Going to see it tomorrow night. I'm a bit concerned... hmmn.

lucy tartan said...

Don't let me put you off. I'm not to be trusted.

I've read a few more reviews today, and I'm starting to think that the reviewers are loving it because it's Nick Cave. I sympathise with that, but it doesn't change anything, not for me.

R.H. said...

You say you are not to be trusted, but can we trust you to be truthful about that?
Are you having us on?
Well yes, maybe some of us, but not me. I've summed you up. Completely. You have a Sunday-roast sensibility, and a predilection for floral-patterned carpet.

R.H.
(*Social commentator)


*Laugh all you like, I get paid for it.

R.H. said...

But mind you, looking grave and intelligent all the time is hard work.

Tony said...

You know something: I have an original version of Night of the Hunter signed by John Huston with a note to James Agee. He calls him Jim.

I just thought I'd share that.

lucy tartan said...

Tony, I am dead impressed. The novel is not easy to find anywhere let alone with an inscription like that. Is there anything else written inside, marginalia of any kind? Do you think Agee used it writing the screenplay?

I was about to offer a few pitiful anecdotes about who owned some of my secondhand books before me, but I won't even bother now.

Now here is a Theory Nerd Alert:
Scott of Acephalous, in the blogroll there, ----> posted a couple of days ago about having lent his personal self-annotated copy of Hardt and Negri's Empire, through an intermediary, to Gayatri Chakravorty Spivak (postcolonial theorist, translator of Derrida, etc). The book was returned with what appeared to be Spivak's comments on Scott's notes. To his credit Scott did not instantly hyperventilate himself into the emergency ward....

Tony said...

You never lend your books. That is madness.

I'm at work at the moment so I can't give you the words verbatim, but it's a short note about the book containing some good ideas.

Anonymous said...

Haven't seen it yet, but that is a bloody good provocative review.

I love it when someone pricks the balloon of a travelling fog of approval, and gives reasons. It makes the whole discussion much more multidimensional.

For what its worth, I'll drop a link onto Screen Hub.

- barista

Tony said...

Oh, and I bought it at a second-hand bookshop on the Charing Cross Rd in January 1991.

Ampersand Duck said...

Really interesting to read about this.

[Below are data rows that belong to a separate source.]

-- ===== VERDICT (by name: the statement is the Claim_ definition above) =====
theorem factory_lines_spec : Claim_equal_factory_lines := by
  intro A T E X _hdom hpre
  obtain ⟨-, -, -, hn, -, -⟩ := hpre
  unfold Spec_factory_lines factory_lines factory_lines_alt
  set n := (A.getD 0 []).length with hndef
  have hs := aLoop_spec A T E n (n-1) 1 [pvVec E 0 + pvMat A 0 0] [pvVec E 1 + pvMat A 1 0]
    (by omega) (by omega) rfl rfl
    (by intro k hk; interval_cases k; exact ⟨rfl, rfl⟩)
  have hmax : max 1 n = n := by omega
  rw [hmax] at hs
  have hb := bLoop_spec A T E n (n-1) 1 [(0,0)] (by omega) (by omega) (by omega) rfl
    (by intro k hk1 hk2; omega)
  simp only [Nat.sub_self] at hb
  have hb0 : (Sf A T E 0).1 = pvVec E 0 + pvMat A 0 0 := rfl
  have hb1 : (Sf A T E 0).2 = pvVec E 1 + pvMat A 1 0 := rfl
  rw [hb0, hb1] at hb
  obtain ⟨hbl0, hbl1, hbp⟩ := hb
  have hsn1 := hs (n-1) (by omega)
  -- final costs agree
  have hc0 : pvVec (aLoop A T n [pvVec E 0 + pvMat A 0 0] [pvVec E 1 + pvMat A 1 0] 1).1 (n-1)
      = (bLoop A T n (pvVec E 0 + pvMat A 0 0) (pvVec E 1 + pvMat A 1 0) [(0,0)] 1).1 := by
    rw [hsn1.1, hbl0]
  have hc1 : pvVec (aLoop A T n [pvVec E 0 + pvMat A 0 0] [pvVec E 1 + pvMat A 1 0] 1).2 (n-1)
      = (bLoop A T n (pvVec E 0 + pvMat A 0 0) (pvVec E 1 + pvMat A 1 0) [(0,0)] 1).2.1 := by
    rw [hsn1.2, hbl1]
  simp only [hc0, hc1]
  set c0 := pvVec X 0 + (bLoop A T n (pvVec E 0 + pvMat A 0 0) (pvVec E 1 + pvMat A 1 0) [(0,0)] 1).1 with hc0def
  set c1 := pvVec X 1 + (bLoop A T n (pvVec E 0 + pvMat A 0 0) (pvVec E 1 + pvMat A 1 0) [(0,0)] 1).2.1 with hc1def
  have hpn : (if min c0 c1 = c0 then (0:Int) else 1) = (if c0 ≤ c1 then (0:Int) else 1) := by
    by_cases h : c0 ≤ c1
    · rw [if_pos (min_eq_left h), if_pos h]
    · rw [if_neg (by omega : ¬ min c0 c1 = c0), if_neg h]
  rw [hpn]
  have hback := back_eq A
    (aLoop A T n [pvVec E 0 + pvMat A 0 0] [pvVec E 1 + pvMat A 1 0] 1).1
    (aLoop A T n [pvVec E 0 + pvMat A 0 0] [pvVec E 1 + pvMat A 1 0] 1).2
    (bLoop A T n (pvVec E 0 + pvMat A 0 0) (pvVec E 1 + pvMat A 1 0) [(0,0)] 1).2.2
    T E n hs hbp (n-1) (if c0 ≤ c1 then (0:Int) else 1) [(if c0 ≤ c1 then (0:Int) else 1)]
    (by omega) (by split <;> simp)
  rw [hback]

I'd decided not to see it after seeing numerous shorts, and just from them I could work out that David Wenham seemed to be basing his character on Richard Roxborough's hammy Duke in Moulin Rouge.

The review I heard on Deep End last week or so said that the film uses Aborigines well until they are no longer necessary and then drops them like hot cakes.

Cozalcoatl said...

The movie uses everyone, kills them and drops them like hotcakes.

I liked the starkness, the unrelenting misery of it all.
Came out of it, thinking how awesome my life really is.

I really liked your review, you know way more about Australian movies and their elements than i do. I agreed with you in some bits, but i liked it. I'm simple that way in that i can state a few reasons why but its easier to say "i liked it"....i'm listening to Nick Cave now so i'm bias..;)

Anonymous said...

Harsh. I totally disagreed with you on Downfall so perhaps this film is for me.

The Student said...

Didn't this have Woody Harrelson and Demi Moore in it?

Anonymous said...

Okay, finally saw it, and I agree. Failure. Bloody, violent, unpleasant failure.

BwcaBrownie said...

*lol* Tony: Dear Jim, this book has some good ideas. I reckon every jumped up little pseud from Yonkers to yarraville (including Tracy Pew RIP) will get LOVE and HATE tattooed on his fingers. love Husty.